途中からストーリーのネタバレに触れます。


「ゲーム・オブ・スローンズ」や「ウィッチャー」のように第1話から夢中になるということはありませんでしたが、徐々におもしろくなってきて今ではシーズン2が待ち遠しいです。



「ニミュエ 選ばれし少女」の概要

「ニミュエ 選ばれし少女」は、アーサー王伝説が元になっているファンタジードラマ。


シーズン1では、フェイと呼ばれる非人間族の女性ニミュエが力の剣を手に入れ、一族を守るために奮闘し、剣を狙うウーサー王や氷の王、キリスト教団と対立する。
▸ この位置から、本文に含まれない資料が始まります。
-- pv_equiv track=rewrite | github.com/shayan78690/DSA-Revision-using-Python | 7. Sliding Window/3. Advance Questions/number_of_subarrays_with_bound.py | count
-- ===== SOURCE A (Python) =====
-- def count(nums, bound):
--     res = 0
--     curr = 0
--
--     for num in nums:
--         if num <= bound:
--             curr += 1
--         else:
--             curr = 0
--         res += curr
--
--     return res
-- ===== SOURCE B (Python) =====
-- def count(nums, bound):
--     def run_len(xs):
--         k = 0
--         for x in xs:
--             if x > bound:
--                 break
--             k += 1
--         return k
--
--     total = 0
--     rest = nums
--     while rest:
--         if rest[0] <= bound:
--             L = run_len(rest)
--             total += L * (L + 1) // 2
--             rest = rest[L:]
--         else:
--             rest = rest[1:]
--     return total
-- ===== Notes on version B (the rewrite author's own statement) =====
-- stated objective: alternative
-- what changed: B splits the list into maximal runs of elements <= bound and adds the closed-form triangular number L*(L+1)//2 per run, instead of A's per-element running counter.
import Mathlib
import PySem

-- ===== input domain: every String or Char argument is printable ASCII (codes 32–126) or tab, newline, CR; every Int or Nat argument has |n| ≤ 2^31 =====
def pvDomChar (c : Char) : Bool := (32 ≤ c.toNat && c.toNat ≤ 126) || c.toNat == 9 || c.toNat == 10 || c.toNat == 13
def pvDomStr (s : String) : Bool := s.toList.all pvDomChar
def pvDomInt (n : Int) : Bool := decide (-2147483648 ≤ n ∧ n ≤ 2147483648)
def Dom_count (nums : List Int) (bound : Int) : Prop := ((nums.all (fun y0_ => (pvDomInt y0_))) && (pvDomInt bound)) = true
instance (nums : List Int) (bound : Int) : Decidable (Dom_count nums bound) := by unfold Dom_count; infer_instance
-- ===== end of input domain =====

-- B replaces A's per-element running counter by summing the closed-form triangular
-- number L*(L+1)//2 over the maximal runs of consecutive elements ≤ bound (alternative decomposition).

-- ===== PORT A =====
-- loop body of A: curr = curr+1 if num <= bound else 0; res += curr
def countStep (bound : Int) (st : Int × Int) (num : Int) : Int × Int :=
  let curr := if num ≤ bound then st.2 + 1 else 0
  (st.1 + curr, curr)

def count (nums : List Int) (bound : Int) : Int :=
  (nums.foldl (countStep bound) (0, 0)).1

-- ===== PORT B =====
-- run_len: length of the maximal prefix of xs with x ≤ bound (the inner for/break loop)
def runLen (bound : Int) : List Int → Nat
  | [] => 0
  | x :: xs => if x > bound then 0 else runLen bound xs + 1

-- the while loop of B: peel one element (curr > bound) or one whole run (closed form)
def countGo (bound : Int) : List Int → Int
  | [] => 0
  | x :: xs =>
    if x ≤ bound then
      let L : Int := ((runLen bound xs + 1 : Nat) : Int)
      PySem.Int.floordiv (L * (L + 1)) 2 + countGo bound (xs.drop (runLen bound xs))
    else countGo bound xs
termination_by l => l.length
decreasing_by
  all_goals (simp only [List.length_drop, List.length_cons]; omega)

def count_alt (nums : List Int) (bound : Int) : Int := countGo bound nums

-- ===== PRECONDITION & SPEC =====
def Spec_count (nums : List Int) (bound : Int) (out : Int) : Prop := out = count_alt nums bound
instance (nums : List Int) (bound : Int) (out : Int) : Decidable (Spec_count nums bound out) := by unfold Spec_count; infer_instance

-- ===== CLAIM (what is proved, stated in full; the proofs are below) =====
def Claim_equal_count : Prop := ∀ (nums : List Int) (bound : Int), Dom_count nums bound → Spec_count nums bound (count nums bound)

-- ===== LEMMAS AND PROOFS =====

-- triangular number as B computes it
def tri (L : Nat) : Int := PySem.Int.floordiv ((L : Int) * ((L : Int) + 1)) 2

theorem tri_zero : tri 0 = 0 := by decide

theorem tri_succ (K : Nat) : tri (K + 1) = tri K + (K + 1) := by
  unfold tri
  rw [PySem.Int.floordiv_eq_ediv_of_pos (by omega), PySem.Int.floordiv_eq_ediv_of_pos (by omega)]
  push_cast
  have h : ((K : Int) + 1) * ((K : Int) + 1 + 1) = (K : Int) * ((K : Int) + 1) + 2 * ((K : Int) + 1) := by ring
  rw [h, Int.add_mul_ediv_left _ _ (by norm_num)]

-- B's while loop splits off exactly one maximal run
theorem countGo_split (bound : Int) (l : List Int) :
    countGo bound l = tri (runLen bound l) + countGo bound (l.drop (runLen bound l)) := by
  cases l with
  | nil => simp [countGo, runLen, tri_zero]
  | cons x xs =>
    by_cases hx : x ≤ bound
    · have hgt : ¬ x > bound := by omega
      simp [countGo, runLen, tri, if_pos hx, if_neg hgt, List.drop_succ_cons]
    · have hgt : x > bound := by omega
      simp [countGo, runLen, if_neg hx, if_pos hgt, tri_zero]

-- invariant of A's fold: with pending counter c, a prefix run of length L contributes
-- c*L + tri L, after which the counter is reset and B's run decomposition takes over
theorem foldl_count (bound : Int) (l : List Int) :
    ∀ (res c : Int),
      (l.foldl (countStep bound) (res, c)).1 =
        res + c * (runLen bound l : Int) + tri (runLen bound l)
          + countGo bound (l.drop (runLen bound l)) := by
  induction l with
  | nil => intro res c; simp [runLen, tri_zero, countGo]
  | cons x xs ih =>
    intro res c
    by_cases hx : x ≤ bound
    · have hgt : ¬ x > bound := by omega
      simp only [List.foldl_cons, countStep, if_pos hx, runLen, if_neg hgt,
        List.drop_succ_cons]
      rw [ih, tri_succ]
      push_cast
      ring
    · have hgt : x > bound := by omega
      simp only [List.foldl_cons, countStep, if_neg hx, runLen, if_pos hgt,
        List.drop_zero, Nat.cast_zero]
      rw [ih]
      have hgo : countGo bound (x :: xs) = countGo bound xs := by
        simp [countGo, if_neg hx]
      rw [hgo, countGo_split bound xs]
      simp [tri_zero]
      ring

-- ===== VERDICT (by name: the statement is the Claim_ definition above) =====
theorem count_spec : Claim_equal_count := by
  intro nums bound _
  unfold Spec_count count count_alt
  rw [foldl_count, countGo_split bound nums]
  simp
私はアーサー王伝説に詳しくないが、「ニミュエ 選ばれし少女」のアーサーはウーサー・ペンドラゴンの息子ではないし、ガウェインはアーサーの甥ではないし、アーサー王伝説の設定がそのまま使われているわけではなさそう。


そういう意味では、アーサー王を全然知らない人もアーサー王ブームのただ中にいる人も、ファンタジーが好きなら楽しめるのではないかと思う。


シーズン1は全10話で、1話あたり約55分。


原作がティーン向けの本なのでティーン向けドラマとなっているが、血しぶきは激しく飛ぶし、首もスパンと飛ぶ。性描写は少なく、女性が肌をほとんど露出しない代わりにアーサーが積極的に脱ぎます。


おもしろいのはシーズン後半から

実は最初の数話はそんなに面白くないなと思いながら見ていた。


ニミュエは短気だし、アーサーは小悪党だし、マーリンは飲んだくれだし、キャラクターのダメなところが目立ってこっちがイライラすることもしばしば。


ただ、5話でアーサーが改心してどんどん誠実さと有能さを現していくあたりから落ち着いて見られるようになった。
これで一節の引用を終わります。